Associated Press 2014

Stephen Gaskin Obituary

Associated Press 7/2014

NASHVILLE, Tenn. (AP) — Stephen Gaskin, a counterculture visionary who led a caravan of hippies from California to establish one of the country’s longest lasting communes in rural Middle Tennessee and later sought the Green Party nomination for president, has died. He was 79.

Gaskin died of natural causes at his home in Summertown on Tuesday, according to Gretchen Bates, who grew up on The Farm and is close to Gaskin’s family.

Bates told The Associated Press that Gaskin had been ill for a while. She described him as a visionary and spiritual guide who advocated being responsible and giving back to the community.

“He made us think about taking responsibility for your life … and trying to give back as much as you possibly could,” Bates said.

A message on The Farm’s website reads: “We mourn the passing of Stephen Gaskin, our founder and friend. Our community would not exist, were it not for his bravery and free spirit.”

Gaskin, a Korean War veteran, was a writing instructor at San Francisco State College when his “Monday Night Class” on love, sex, politics, drugs and other non-traditional college topics became popular with hippie students.

In 1970, he led a caravan of about 320 hippies to 1,750 acres of rough ridge country where they founded the back-to-basics collective on about three square miles. It was meant to be an “experiment in sustainable, developmentally progressive human habitat,” according to the website.

By 1980, The Farm’s population had grown to more than 1,200 in Lewis County near Summertown. But a financial crisis a few years later led to a reorganization in which members began paying monthly dues.

Leigh Kahan, one of The Farm’s founding members, said the reorganization “changed everything” because The Farm went from being a “true collective to being a true cooperative.”

“You went from everybody holding all things in common to you need your own car, you need your own health insurance … you need to pay the rent, you need to join back into the society at large,” said Kahan, who lived in the community for about 15 years before moving to Nashville.

Currently, The Farm has about 200 residents. Most of them work in nearby towns, while others work within the community for homegrown industries like a book publishing company, soy dairy and solar electronics company. There are also midwives who practice outside of the community.

Gaskin went to prison in 1974 for marijuana possession and served one year of a three-year sentence. Under state law, he lost his right to vote because of the conviction. He mounted a successful court challenge to the law and had his voting rights restored.
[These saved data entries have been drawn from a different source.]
-- pv_equiv track=rewrite | github.com/MetOffice/advent-of-code | 2023/day_12/Python/springs.py | calculate_arrangements
-- ===== SOURCE A (Python) =====
-- def calculate_arrangements(string: str, arrangement_idx: int, N_quest: int) -> str:
--
--     arrangement_idx = bin(arrangement_idx)[2:].zfill(N_quest)
--     qidx = 0
--     result = ""
--     for char in string:
--         if char == "?":
--             if arrangement_idx[qidx] == "1":
--                 result += "#"
--             else:
--                 result += "."
--             qidx += 1
--         else:
--             result += char
--
--     return result
-- ===== SOURCE B (Python) =====
-- def calculate_arrangements(string: str, arrangement_idx: int, N_quest: int) -> str:
--     bits = bin(arrangement_idx)[2:].zfill(N_quest)
--     parts = string.split("?")
--     pieces = [parts[0]]
--     for i in range(len(parts) - 1):
--         pieces.append("#" if bits[i] == "1" else ".")
--         pieces.append(parts[i + 1])
--     return "".join(pieces)
-- ===== Notes on version B (the rewrite author's own statement) =====
-- stated objective: faster
-- what changed: Replaces the per-character scan with a running qidx counter (and quadratic += string building) by split('?') plus an interleave of literal segments and bit characters over the gaps, collected in a list and joined once.
import Mathlib
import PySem

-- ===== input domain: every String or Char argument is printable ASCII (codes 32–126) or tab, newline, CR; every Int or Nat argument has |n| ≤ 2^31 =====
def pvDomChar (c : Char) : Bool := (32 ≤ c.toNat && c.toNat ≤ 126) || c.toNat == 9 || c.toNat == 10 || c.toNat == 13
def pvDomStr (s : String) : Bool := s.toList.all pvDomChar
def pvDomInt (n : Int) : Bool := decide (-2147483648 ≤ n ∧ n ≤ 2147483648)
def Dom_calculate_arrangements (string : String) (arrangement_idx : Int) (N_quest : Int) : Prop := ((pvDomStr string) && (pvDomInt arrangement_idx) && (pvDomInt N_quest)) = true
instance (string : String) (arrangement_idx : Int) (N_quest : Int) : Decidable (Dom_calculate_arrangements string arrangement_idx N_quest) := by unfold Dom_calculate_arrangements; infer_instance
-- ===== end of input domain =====

-- B replaces A's per-character scan with quadratic string concatenation by split('?') +
-- an interleave of segments and bit characters, joined once (measured faster).

-- ===== PORT A =====
-- literal port of A: one left-to-right pass over the characters, carrying (qidx, result)
def calculate_arrangements (string : String) (arrangement_idx : Int) (N_quest : Int) : String :=
  let bits : List Char :=
    PySem.Chars.zfill (PySem.Chars.slice (PySem.Int.toBinChars0b arrangement_idx) (some 2) none) N_quest
  let st := string.toList.foldl
    (fun (st : Int × List Char) char =>
      if char = '?' then
        (st.1 + 1, st.2 ++ [if PySem.List.pyGet? bits st.1 = some '1' then '#' else '.'])
      else
        (st.1, st.2 ++ [char]))
    (0, [])
  String.ofList st.2

-- ===== PORT B =====
-- literal port of Source B: split on '?', interleave segment i+1 behind the i-th bit character
def calculate_arrangements_alt (string : String) (arrangement_idx : Int) (N_quest : Int) : String :=
  let bits : List Char :=
    PySem.Chars.zfill (PySem.Chars.slice (PySem.Int.toBinChars0b arrangement_idx) (some 2) none) N_quest
  let parts : List (List Char) := string.toList.splitOn '?'
  let pieces : List (List Char) :=
    (PySem.List.pyRange 0 ((parts.length : Int) - 1)).foldl
      (fun pieces i =>
        pieces ++ [[if PySem.List.pyGet? bits i = some '1' then '#' else '.'],
                   (PySem.List.pyGet? parts (i + 1)).getD []])
      [(PySem.List.pyGet? parts 0).getD []]
  String.ofList (PySem.Chars.join [] pieces)

-- ===== PRECONDITION & SPEC =====
-- Pre_ excludes exactly the inputs where both Pythons raise IndexError: more '?' in the
-- string than there are (padded) binary digits of arrangement_idx.
def Pre_calculate_arrangements (string : String) (arrangement_idx : Int) (N_quest : Int) : Prop :=
  string.toList.count '?' ≤ max ((PySem.Int.toBinChars0b arrangement_idx).length - 2) N_quest.toNat
instance (string : String) (arrangement_idx : Int) (N_quest : Int) : Decidable (Pre_calculate_arrangements string arrangement_idx N_quest) := by unfold Pre_calculate_arrangements; infer_instance

def pvWitness_calculate_arrangements : String × Int × Int := ("a?b?", 2, 2)

def Spec_calculate_arrangements (string : String) (arrangement_idx : Int) (N_quest : Int) (out : String) : Prop := out = calculate_arrangements_alt string arrangement_idx N_quest
instance (string : String) (arrangement_idx : Int) (N_quest : Int) (out : String) : Decidable (Spec_calculate_arrangements string arrangement_idx N_quest out) := by unfold Spec_calculate_arrangements; infer_instance

-- ===== CLAIM (what is proved, stated in full; the proofs are below) =====
def Claim_equal_calculate_arrangements : Prop := ∀ (string : String) (arrangement_idx : Int) (N_quest : Int), Dom_calculate_arrangements string arrangement_idx N_quest → Pre_calculate_arrangements string arrangement_idx N_quest → Spec_calculate_arrangements string arrangement_idx N_quest (calculate_arrangements string arrangement_idx N_quest)

-- ===== LEMMAS AND PROOFS =====

-- the character written for the q-th '?' (both ports totalize the out-of-range read to '.')
def pvBit (bits : List Char) (q : Int) : Char :=
  if PySem.List.pyGet? bits q = some '1' then '#' else '.'

-- the common value: A's scan, written as structural recursion
def pvRender (bits : List Char) : List Char → Int → List Char
  | [], _ => []
  | c :: cs, q =>
    if c = '?' then pvBit bits q :: pvRender bits cs (q + 1) else c :: pvRender bits cs q

-- B's interleave of the segments after the first, with the bit counter threaded through
def pvG (bits : List Char) : List (List Char) → Int → List Char
  | [], _ => []
  | x :: xs, q => pvBit bits q :: (x ++ pvG bits xs (q + 1))

lemma pvFoldA (bits : List Char) (cs : List Char) : ∀ (q : Int) (acc : List Char),
    cs.foldl
      (fun (st : Int × List Char) char =>
        if char = '?' then
          (st.1 + 1, st.2 ++ [if PySem.List.pyGet? bits st.1 = some '1' then '#' else '.'])
        else
          (st.1, st.2 ++ [char]))
      (q, acc)
    = (q + cs.count '?', acc ++ pvRender bits cs q) := by
  induction cs with
  | nil => intro q acc; simp [pvRender]
  | cons c cs ih =>
    intro q acc
    by_cases h : c = '?'
    · simp [h, pvRender, ih, pvBit]
      ring
    · simp [h, pvRender, ih]

lemma pvG_snoc (bits : List Char) (xs : List (List Char)) (x : List Char) : ∀ (q : Int),
    pvG bits (xs ++ [x]) q = pvG bits xs q ++ pvBit bits (q + xs.length) :: x := by
  induction xs with
  | nil => intro q; simp [pvG]
  | cons y ys ih =>
    intro q
    simp only [List.cons_append, pvG, ih (q + 1), List.length_cons]
    have : q + 1 + (ys.length : Int) = q + ((ys.length : Int) + 1) := by ring
    simp [this]

lemma pvGet?_append_left {α : Type} (l l' : List α) (i : Int) (h0 : 0 ≤ i)
    (h : i < (l.length : Int)) :
    PySem.List.pyGet? (l ++ l') i = PySem.List.pyGet? l i := by
  rw [PySem.List.pyGet?_of_nonneg _ h0, PySem.List.pyGet?_of_nonneg _ h0]
  have hlt : i.toNat < l.length := by omega
  rw [List.getElem?_append_left hlt]

lemma pvJoinNil (parts : List (List Char)) : PySem.Chars.join [] parts = parts.flatten := by
  induction parts with
  | nil => rfl
  | cons p ps ih =>
    simp only [PySem.Chars.join, List.intercalate] at *
    cases ps with
    | nil => simp
    | cons q qs => simpa using ih

lemma pvFoldB (bits : List Char) (p : List Char) : ∀ (ps : List (List Char)),
    PySem.Chars.join []
      ((PySem.List.pyRange 0 (((p :: ps).length : Int) - 1)).foldl
        (fun pieces i =>
          pieces ++ [[if PySem.List.pyGet? bits i = some '1' then '#' else '.'],
                     (PySem.List.pyGet? (p :: ps) (i + 1)).getD []])
        [(PySem.List.pyGet? (p :: ps) 0).getD []])
    = p ++ pvG bits ps 0 := by
  intro ps
  induction ps using List.reverseRecOn with
  | nil =>
    simp [PySem.List.pyRange, pvG]
  | append_singleton xs x ih =>
    have hlen : (((p :: (xs ++ [x])).length : Int) - 1) = (xs.length : Int) + 1 := by
      simp
    rw [hlen, PySem.List.pyRange_one_append 0 (xs.length : Int) ((xs.length : Int) + 1)
          (by positivity) (by omega)]
    have hone : PySem.List.pyRange (xs.length : Int) ((xs.length : Int) + 1) = [(xs.length : Int)] :=
      PySem.List.pyRange_one_singleton _
    rw [hone, List.foldl_append]
    -- the first xs.length steps only read inside p :: xs, so they agree with the fold on p :: xs
    have hcongr : ∀ (init : List (List Char)),
        (PySem.List.pyRange 0 (xs.length : Int)).foldl
          (fun pieces i =>
            pieces ++ [[if PySem.List.pyGet? bits i = some '1' then '#' else '.'],
                       (PySem.List.pyGet? (p :: (xs ++ [x])) (i + 1)).getD []]) init
        = (PySem.List.pyRange 0 (xs.length : Int)).foldl
          (fun pieces i =>
            pieces ++ [[if PySem.List.pyGet? bits i = some '1' then '#' else '.'],
                       (PySem.List.pyGet? (p :: xs) (i + 1)).getD []]) init := by
      intro init
      refine PySem.List.foldl_congr_mem _ _ _ _ ?_
      intro acc i hi
      have hi' := PySem.List.mem_pyRange_one.mp hi
      have : PySem.List.pyGet? (p :: (xs ++ [x])) (i + 1) = PySem.List.pyGet? (p :: xs) (i + 1) := by
        have : (p :: (xs ++ [x])) = (p :: xs) ++ [x] := by simp
        rw [this, pvGet?_append_left]
        · omega
        · simp; omega
      rw [this]
    have hzero : PySem.List.pyGet? (p :: (xs ++ [x])) 0 = PySem.List.pyGet? (p :: xs) 0 := by
      rw [PySem.List.pyGet?_zero_cons, PySem.List.pyGet?_zero_cons]
    have hlast : PySem.List.pyGet? (p :: (xs ++ [x])) ((xs.length : Int) + 1) = some x := by
      have h1 : (p :: (xs ++ [x])) = (p :: xs) ++ x :: [] := by simp
      have h2 : ((xs.length : Int) + 1) = (((p :: xs).length : Int)) := by simp
      rw [h1, h2, PySem.List.pyGet?_append_length]
    rw [hzero, hcongr]
    rw [pvJoinNil] at ih ⊢
    have hlen2 : (((p :: xs).length : Int) - 1) = (xs.length : Int) := by simp
    rw [hlen2] at ih
    simp only [List.foldl_cons, List.foldl_nil, hlast, List.flatten_append, ih]
    rw [pvG_snoc bits xs x 0]
    simp [pvBit]

lemma pvSplitRender (bits : List Char) (cs : List Char) : ∀ (q : Int),
    ((cs.splitOn '?').headD []) ++ pvG bits ((cs.splitOn '?').tail) q = pvRender bits cs q := by
  induction cs with
  | nil => intro q; simp [List.splitOn_nil, pvG, pvRender]
  | cons c cs ih =>
    intro q
    have hsplit : (c :: cs).splitOn '?' = if c == '?' then [] :: cs.splitOn '?'
        else (cs.splitOn '?').modifyHead (List.cons c) := by
      simp only [List.splitOn]
      exact List.splitOnP_cons _ c cs
    obtain ⟨p', ps', h'⟩ := List.exists_cons_of_ne_nil (List.splitOnP_ne_nil (· == '?') cs)
    have h'' : cs.splitOn '?' = p' :: ps' := h'
    have hih := ih (q + 1)
    have hih' := ih q
    rw [h''] at hih hih'
    simp only [List.headD, List.tail] at hih hih'
    by_cases h : c = '?'
    · rw [hsplit]
      simp only [h, beq_self_eq_true, if_true, h'']
      show [] ++ pvG bits (p' :: ps') q = pvRender bits ('?' :: cs) q
      simp [List.nil_append, pvG, pvRender, hih]
    · rw [hsplit]
      have hbeq : (c == '?') = false := by simp [h]
      simp only [hbeq, Bool.false_eq_true, if_false, h'', List.modifyHead]
      show (c :: p') ++ pvG bits ps' q = pvRender bits (c :: cs) q
      simp only [List.cons_append, pvRender, if_neg h, hih']

-- ===== VERDICT (by name: the statement is the Claim_ definition above) =====
theorem calculate_arrangements_spec : Claim_equal_calculate_arrangements := by
  intro string arrangement_idx N_quest _ _
  unfold Spec_calculate_arrangements calculate_arrangements calculate_arrangements_alt
  set bits := PySem.Chars.zfill (PySem.Chars.slice (PySem.Int.toBinChars0b arrangement_idx) (some 2) none) N_quest with hbits
  simp only []
  obtain ⟨p, ps, hs⟩ := List.exists_cons_of_ne_nil (List.splitOnP_ne_nil (· == '?') string.toList)
  have hs' : string.toList.splitOn '?' = p :: ps := hs
  rw [pvFoldA bits string.toList 0 [], hs', pvFoldB bits p ps]
  have := pvSplitRender bits string.toList 0
  rw [hs'] at this
  simp only [List.headD, List.tail] at this
  simp [this]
In 2000, Gaskin sought the Green Party presidential nomination, advocating peace, social consciousness and the legalization of marijuana. He called himself a “hippie priest and freelance rebel rouser.”

Gaskin told The Associated Press that year he had no problem answering the question on marijuana, “Did you inhale?”

“I didn’t exhale,” he said.

He also said, “If you want to throw some seeds in your garden and grow some pot and smoke it yourself, I don’t think it’s anybody else’s business. And I don’t think that the Constitution thinks that it’s anybody else’s business.”

In 1997, Gaskin wrote in an opinion piece published in The Tennessean newspaper in Nashville that his “freethinking” philosophy was generational.

Gaskin said his grandmother, who drove a covered wagon from Tennessee to Texas, was a freethinker and a suffragette who marched in the streets for the right of women to vote. And he said her brother helped organize the longshoremen’s union on the waterfront in San Francisco in the 1930s and ’40s.

“We have been freethinkers for generations,” Gaskin wrote. “And … I have passed my philosophical and religious ways on to my children, who are very proud of their heritage and ancestors.”